Exercise objective: From the data underneath, reproduce exactly the stretch that begins at the line with "0 :: ((List.range" and ends after the line with "-- the pure border-appending fold".

(Items listed in a dataset)
-- pv_equiv track=rewrite | github.com/ohiliazov/sgf-analyzer | problem_parser.py | to_stone_array
-- ===== SOURCE A (Python) =====
-- OFF_BOARD = 4
--
-- def to_stone_array(numbers: list, board_size: int = 19):
--     stones = []
--     i = 0
--     for x in range(board_size + 2):
--         for y in range(board_size + 2):
--             if x == 0 or x == board_size + 1 or y == 0 or y == board_size + 1:
--                 stones.append(OFF_BOARD)
--             else:
--                 stones.append(numbers[i])
--                 i += 1
--
--     return stones
-- ===== SOURCE B (Python) =====
-- OFF_BOARD = 4
--
--
-- def to_stone_array(numbers: list, board_size: int = 19):
--     border = [OFF_BOARD] * (board_size + 2)
--     stones = list(border)
--     for x in range(board_size):
--         stones += [OFF_BOARD] + [numbers[x * board_size + y] for y in range(board_size)] + [OFF_BOARD]
--     return stones + border
-- ===== Notes on version B (the rewrite author's own statement) =====
-- stated objective: alternative
-- what changed: A runs one uniform (board_size+2)^2 cell loop with a border test and a running cursor into numbers; B builds the grid row by row: a precomputed full border row, then for each interior row a border cell, a comprehension reading numbers[x*board_size+y] by explicit index, and a border cell, then the border row again.
-- intended difference: On the nonsense input board_size = -1 A returns a single OFF_BOARD cell (its x == board_size+1 border test collapses onto x == 0), while B returns its natural one-cell top and bottom border rows, i.e. two OFF_BOARD cells; neither is specified for a negative size and B's row-by-row value is the intended one. — e.g. on to_stone_array([], -1): A returns [4], B returns [4, 4]
import Mathlib
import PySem

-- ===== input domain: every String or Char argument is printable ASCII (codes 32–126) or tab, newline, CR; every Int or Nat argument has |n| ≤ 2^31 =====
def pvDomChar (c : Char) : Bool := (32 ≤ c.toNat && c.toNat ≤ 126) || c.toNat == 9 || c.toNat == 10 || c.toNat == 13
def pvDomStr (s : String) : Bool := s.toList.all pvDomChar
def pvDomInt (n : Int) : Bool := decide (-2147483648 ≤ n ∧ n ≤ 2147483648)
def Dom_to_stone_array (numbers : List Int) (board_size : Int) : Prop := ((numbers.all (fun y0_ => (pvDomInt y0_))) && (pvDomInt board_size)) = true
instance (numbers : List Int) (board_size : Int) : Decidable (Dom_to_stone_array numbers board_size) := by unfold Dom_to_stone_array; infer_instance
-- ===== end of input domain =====

-- B builds the bordered grid row by row (border row, then per-row border/indexed-interior/border)
-- instead of A's single uniform cell loop with a border test and running cursor; same cost, different decomposition.

-- ===== PORT A =====
def to_stone_array (numbers : List Int) (board_size : Int) : List Int :=
  (((PySem.List.pyRange 0 (board_size + 2)).foldl (fun (st : List Int × Int) x =>
      (PySem.List.pyRange 0 (board_size + 2)).foldl (fun (st : List Int × Int) y =>
        if x = 0 ∨ x = board_size + 1 ∨ y = 0 ∨ y = board_size + 1 then
          (st.1 ++ [4], st.2)
        else
          (st.1 ++ [PySem.List.pyGetD numbers st.2 0], st.2 + 1)) st)
    (([] : List Int), (0 : Int))).1)

-- ===== PORT B =====
def to_stone_array_alt (numbers : List Int) (board_size : Int) : List Int :=
  let border : List Int := List.replicate (board_size + 2).toNat 4
  let stones := (PySem.List.pyRange 0 board_size).foldl (fun acc x =>
    acc ++ ([4] ++ (PySem.List.pyRange 0 board_size).map
      (fun y => PySem.List.pyGetD numbers (x * board_size + y) 0) ++ [4])) border
  stones ++ border

-- ===== PRECONDITION & SPEC =====
-- Pre_ excludes exactly the inputs with 0 < board_size and fewer than board_size^2 numbers,
-- on which A raises IndexError.
def Pre_to_stone_array (numbers : List Int) (board_size : Int) : Prop :=
  board_size < 0 ∨ board_size * board_size ≤ (numbers.length : Int)
instance (numbers : List Int) (board_size : Int) : Decidable (Pre_to_stone_array numbers board_size) := by unfold Pre_to_stone_array; infer_instance

def pvWitness_to_stone_array : List Int × Int := ([1, 0, 2, 3], 2)

-- On the nonsense input board_size = -1 A returns a single leftover OFF_BOARD cell (an accident of
-- its x == board_size + 1 border test collapsing onto x == 0), while B returns its natural one-cell
-- top and bottom border rows, two OFF_BOARD cells; neither value is specified, B's is the intended one.
def D_to_stone_array (numbers : List Int) (board_size : Int) : Prop := board_size = -1
instance (numbers : List Int) (board_size : Int) : Decidable (D_to_stone_array numbers board_size) := by unfold D_to_stone_array; infer_instance

def Spec_to_stone_array (numbers : List Int) (board_size : Int) (out : List Int) : Prop := ¬ D_to_stone_array numbers board_size → out = to_stone_array_alt numbers board_size
instance (numbers : List Int) (board_size : Int) (out : List Int) : Decidable (Spec_to_stone_array numbers board_size out) := by unfold Spec_to_stone_array; infer_instance

def pvDiffWitness_to_stone_array : List Int × Int := ([], -1)
def pvDiffWitnessOut_to_stone_array : (List Int) × (List Int) := ([4], [4, 4])

-- ===== CLAIM (what is proved, stated in full; the proofs are below) =====
def Claim_unchanged_to_stone_array : Prop := ∀ (numbers : List Int) (board_size : Int), Dom_to_stone_array numbers board_size → Pre_to_stone_array numbers board_size → Spec_to_stone_array numbers board_size (to_stone_array numbers board_size)
def Claim_changed_to_stone_array : Prop := Dom_to_stone_array (pvDiffWitness_to_stone_array.1) (pvDiffWitness_to_stone_array.2) ∧ Pre_to_stone_array (pvDiffWitness_to_stone_array.1) (pvDiffWitness_to_stone_array.2) ∧ D_to_stone_array (pvDiffWitness_to_stone_array.1) (pvDiffWitness_to_stone_array.2) ∧ to_stone_array (pvDiffWitness_to_stone_array.1) (pvDiffWitness_to_stone_array.2) = pvDiffWitnessOut_to_stone_array.1 ∧ to_stone_array_alt (pvDiffWitness_to_stone_array.1) (pvDiffWitness_to_stone_array.2) = pvDiffWitnessOut_to_stone_array.2 ∧ pvDiffWitnessOut_to_stone_array.1 ≠ pvDiffWitnessOut_to_stone_array.2
def Claim_exact_to_stone_array : Prop := ∀ (numbers : List Int) (board_size : Int), Dom_to_stone_array numbers board_size → Pre_to_stone_array numbers board_size → D_to_stone_array numbers board_size → to_stone_array numbers board_size ≠ to_stone_array_alt numbers board_size

-- ===== LEMMAS AND PROOFS =====

-- one interior row of the bordered grid, whose interior cells start at cursor i
def pvRow (numbers : List Int) (n : Nat) (i : Int) : List Int :=
  [4] ++ (List.range n).map (fun (y : Nat) => PySem.List.pyGetD numbers (i + (y : Int)) 0) ++ [4]

-- closed form both ports are reduced to
def pvGrid (numbers : List Int) (n : Nat) : List Int :=
  List.replicate (n + 2) 4
    ++ (List.range n).flatMap (fun (j : Nat) => pvRow numbers n ((j : Int) * (n : Int)))
    ++ List.replicate (n + 2) 4

-- the index list range(board_size + 2), split as border / interior / border indices
def pvIdx (n : Nat) : List Int :=
  0 :: ((List.range n).map (fun (j : Nat) => ((j : Int) + 1)) ++ [(n : Int) + 1])

theorem pv_pyRange_eq (n : Nat) : PySem.List.pyRange 0 ((n : Int) + 2) = pvIdx n := by
  rw [show ((n : Int) + 2) = ((n + 2 : Nat) : Int) by push_cast; ring,
    PySem.List.pyRange_zero_natCast,
    show n + 2 = (n + 1) + 1 from rfl, List.range_succ_eq_map, List.range_succ]
  simp only [pvIdx, List.map_cons, List.map_append, List.map_map, Nat.cast_zero, List.map_nil]
  push_cast
  rfl

-- the pure border-appending fold
theorem pv_fold_border (L : List Int) (acc : List Int) (i : Int) :
    L.foldl (fun (st : List Int × Int) _ => (st.1 ++ [(4 : Int)], st.2)) (acc, i)
      = (acc ++ List.replicate L.length 4, i) := by
  induction L generalizing acc with
  | nil => simp
  | cons y ys ih =>
      rw [List.foldl_cons, ih]
      simp [List.replicate_succ, List.append_assoc]

-- the pure interior-reading fold
theorem pv_fold_interior (numbers : List Int) (L : List Int) (acc : List Int) (i : Int) :
    L.foldl (fun (st : List Int × Int) _ =>
        (st.1 ++ [PySem.List.pyGetD numbers st.2 0], st.2 + 1)) (acc, i)
      = (acc ++ (List.range L.length).map (fun (y : Nat) => PySem.List.pyGetD numbers (i + (y : Int)) 0),
         i + (L.length : Int)) := by
  induction L generalizing acc i with
  | nil => simp
  | cons y ys ih =>
      rw [List.foldl_cons, ih]
      rw [Prod.mk.injEq]
      refine ⟨?_, by push_cast [List.length_cons]; ring⟩
      simp only [List.length_cons, List.range_succ_eq_map, List.map_cons, List.map_map,
        List.append_assoc, List.singleton_append]
      congr 2
      · simp
      · apply List.map_congr_left
        intro k _
        simp only [Function.comp]
        congr 1
        push_cast
        ring

-- inner loop for a border row index x
theorem pv_inner_border (numbers : List Int) (n : Nat) (x : Int) (acc : List Int) (i : Int)
    (hx : x = 0 ∨ x = (n : Int) + 1) :
    (pvIdx n).foldl (fun (st : List Int × Int) y =>
        if x = 0 ∨ x = (n : Int) + 1 ∨ y = 0 ∨ y = (n : Int) + 1 then
          (st.1 ++ [4], st.2)
        else
          (st.1 ++ [PySem.List.pyGetD numbers st.2 0], st.2 + 1)) (acc, i)
      = (acc ++ List.replicate (n + 2) 4, i) := by
  rw [PySem.List.foldl_congr_mem _ _ (fun (st : List Int × Int) _ => (st.1 ++ [(4 : Int)], st.2)) _
    (by intro st y _
        rw [if_pos]
        rcases hx with h | h
        · exact Or.inl h
        · exact Or.inr (Or.inl h))]
  rw [pv_fold_border]
  simp [pvIdx]

-- inner loop for an interior row index x (1 ≤ x ≤ n)
theorem pv_inner_interior (numbers : List Int) (n : Nat) (x : Int) (acc : List Int) (i : Int)
    (hx1 : 1 ≤ x) (hx2 : x ≤ (n : Int)) :
    (pvIdx n).foldl (fun (st : List Int × Int) y =>
        if x = 0 ∨ x = (n : Int) + 1 ∨ y = 0 ∨ y = (n : Int) + 1 then
          (st.1 ++ [4], st.2)
        else
          (st.1 ++ [PySem.List.pyGetD numbers st.2 0], st.2 + 1)) (acc, i)
      = (acc ++ pvRow numbers n i, i + (n : Int)) := by
  simp only [pvIdx, List.foldl_cons, List.foldl_append]
  rw [if_pos (by norm_num)]
  rw [PySem.List.foldl_congr_mem ((List.range n).map (fun (j : Nat) => ((j : Int) + 1))) _
      (fun (st : List Int × Int) _ => (st.1 ++ [PySem.List.pyGetD numbers st.2 0], st.2 + 1)) _
    (by intro st y hy
        obtain ⟨k, hk, rfl⟩ := List.mem_map.mp hy
        have hkn : k < n := List.mem_range.mp hk
        rw [if_neg (by omega)])]
  rw [pv_fold_interior]
  simp only [List.length_map, List.length_range, List.foldl_nil]
  rw [if_pos (show x = 0 ∨ x = (n : Int) + 1 ∨ True ∨ (0 : Int) = (n : Int) + 1
    from Or.inr (Or.inr (Or.inl trivial)))]
  simp [pvRow, List.append_assoc]

-- the outer loop over the first m interior rows
theorem pv_outer_mid (numbers : List Int) (n m : Nat) (hm : m ≤ n) (acc : List Int) (i : Int) :
    ((List.range m).map (fun (j : Nat) => ((j : Int) + 1))).foldl (fun (st : List Int × Int) x =>
        (pvIdx n).foldl (fun (st : List Int × Int) y =>
          if x = 0 ∨ x = (n : Int) + 1 ∨ y = 0 ∨ y = (n : Int) + 1 then
            (st.1 ++ [4], st.2)
          else
            (st.1 ++ [PySem.List.pyGetD numbers st.2 0], st.2 + 1)) st) (acc, i)
      = (acc ++ (List.range m).flatMap (fun (j : Nat) => pvRow numbers n (i + (j : Int) * (n : Int))),
         i + (m : Int) * (n : Int)) := by
  induction m generalizing acc i with
  | zero => simp
  | succ m ih =>
      rw [List.range_succ, List.map_append, List.foldl_append, ih (by omega)]
      simp only [List.map_cons, List.map_nil, List.foldl_cons, List.foldl_nil]
      rw [pv_inner_interior numbers n _ _ _ (by omega) (by omega)]
      rw [Prod.mk.injEq]
      refine ⟨?_, by push_cast; ring⟩
      simp [List.flatMap_append, List.append_assoc]

-- splitting a fold over the index list into its border / interior / border parts
theorem pv_fold_split (n : Nat) (F : (List Int × Int) → Int → (List Int × Int))
    (init : List Int × Int) :
    (pvIdx n).foldl F init
      = F (((List.range n).map (fun (j : Nat) => ((j : Int) + 1))).foldl F (F init 0)) ((n : Int) + 1) := by
  simp [pvIdx, List.foldl_append]

-- A reduces to the closed form
theorem pv_A_eq_grid (numbers : List Int) (n : Nat) :
    to_stone_array numbers (n : Int) = pvGrid numbers n := by
  unfold to_stone_array
  rw [pv_pyRange_eq, pv_fold_split]
  rw [pv_inner_border numbers n 0 [] 0 (Or.inl rfl)]
  rw [pv_outer_mid numbers n n le_rfl]
  rw [pv_inner_border numbers n _ _ _ (Or.inr rfl)]
  simp [pvGrid, List.append_assoc]

-- B reduces to the closed form
theorem pv_B_eq_grid (numbers : List Int) (n : Nat) :
    to_stone_array_alt numbers (n : Int) = pvGrid numbers n := by
  dsimp only [to_stone_array_alt]
  rw [show ((n : Int) + 2).toNat = n + 2 by omega]
  rw [PySem.List.pyRange_zero_natCast, PySem.List.foldl_append_eq_flatMap,
    List.flatMap_map]
  simp only [pvGrid, List.append_assoc]
  congr 2
  congr 1
  funext j
  simp [pvRow, List.map_map, Function.comp]

-- on a negative board size past -1 both programs build nothing
theorem pv_A_nil (numbers : List Int) (b : Int) (hb : b ≤ -2) :
    to_stone_array numbers b = [] := by
  unfold to_stone_array
  rw [show PySem.List.pyRange 0 (b + 2) = [] by simp [PySem.List.pyRange]; omega]
  rfl

theorem pv_B_nil (numbers : List Int) (b : Int) (hb : b ≤ -2) :
    to_stone_array_alt numbers b = [] := by
  dsimp only [to_stone_array_alt]
  rw [show PySem.List.pyRange 0 b = [] by simp [PySem.List.pyRange]; omega]
  simp
  omega

-- on board_size = -1, A collapses to its single border cell …
theorem pv_A_neg_one (numbers : List Int) : to_stone_array numbers (-1) = [4] := by
  unfold to_stone_array
  rw [show PySem.List.pyRange 0 ((-1) + 2) = [0] by decide]
  simp

-- … while B still emits its two (one-cell) border rows
theorem pv_B_neg_one (numbers : List Int) : to_stone_array_alt numbers (-1) = [4, 4] := by
  dsimp only [to_stone_array_alt]
  rw [show PySem.List.pyRange 0 (-1) = [] by decide]
  rfl

-- ===== VERDICT (by name: the statement is the Claim_ definition above) =====
theorem to_stone_array_spec : Claim_unchanged_to_stone_array := by
  intro numbers board_size _ hpre hnd
  rcases le_or_gt 0 board_size with hb | hb
  · obtain ⟨n, rfl⟩ := Int.eq_ofNat_of_zero_le hb
    rw [pv_A_eq_grid, pv_B_eq_grid]
  · have hb2 : board_size ≤ -2 := by
      unfold D_to_stone_array at hnd; omega
    rw [pv_A_nil numbers board_size hb2, pv_B_nil numbers board_size hb2]

theorem to_stone_array_changed : Claim_changed_to_stone_array := by
  unfold Claim_changed_to_stone_array; decide

theorem to_stone_array_tight : Claim_exact_to_stone_array := by
  intro numbers board_size _ _ hd
  unfold D_to_stone_array at hd
  subst hd
  rw [pv_A_neg_one, pv_B_neg_one]
  decide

Exercise answer:
  0 :: ((List.range n).map (fun (j : Nat) => ((j : Int) + 1)) ++ [(n : Int) + 1])

theorem pv_pyRange_eq (n : Nat) : PySem.List.pyRange 0 ((n : Int) + 2) = pvIdx n := by
  rw [show ((n : Int) + 2) = ((n + 2 : Nat) : Int) by push_cast; ring,
    PySem.List.pyRange_zero_natCast,
    show n + 2 = (n + 1) + 1 from rfl, List.range_succ_eq_map, List.range_succ]
  simp only [pvIdx, List.map_cons, List.map_append, List.map_map, Nat.cast_zero, List.map_nil]
  push_cast
  rfl

-- the pure border-appending fold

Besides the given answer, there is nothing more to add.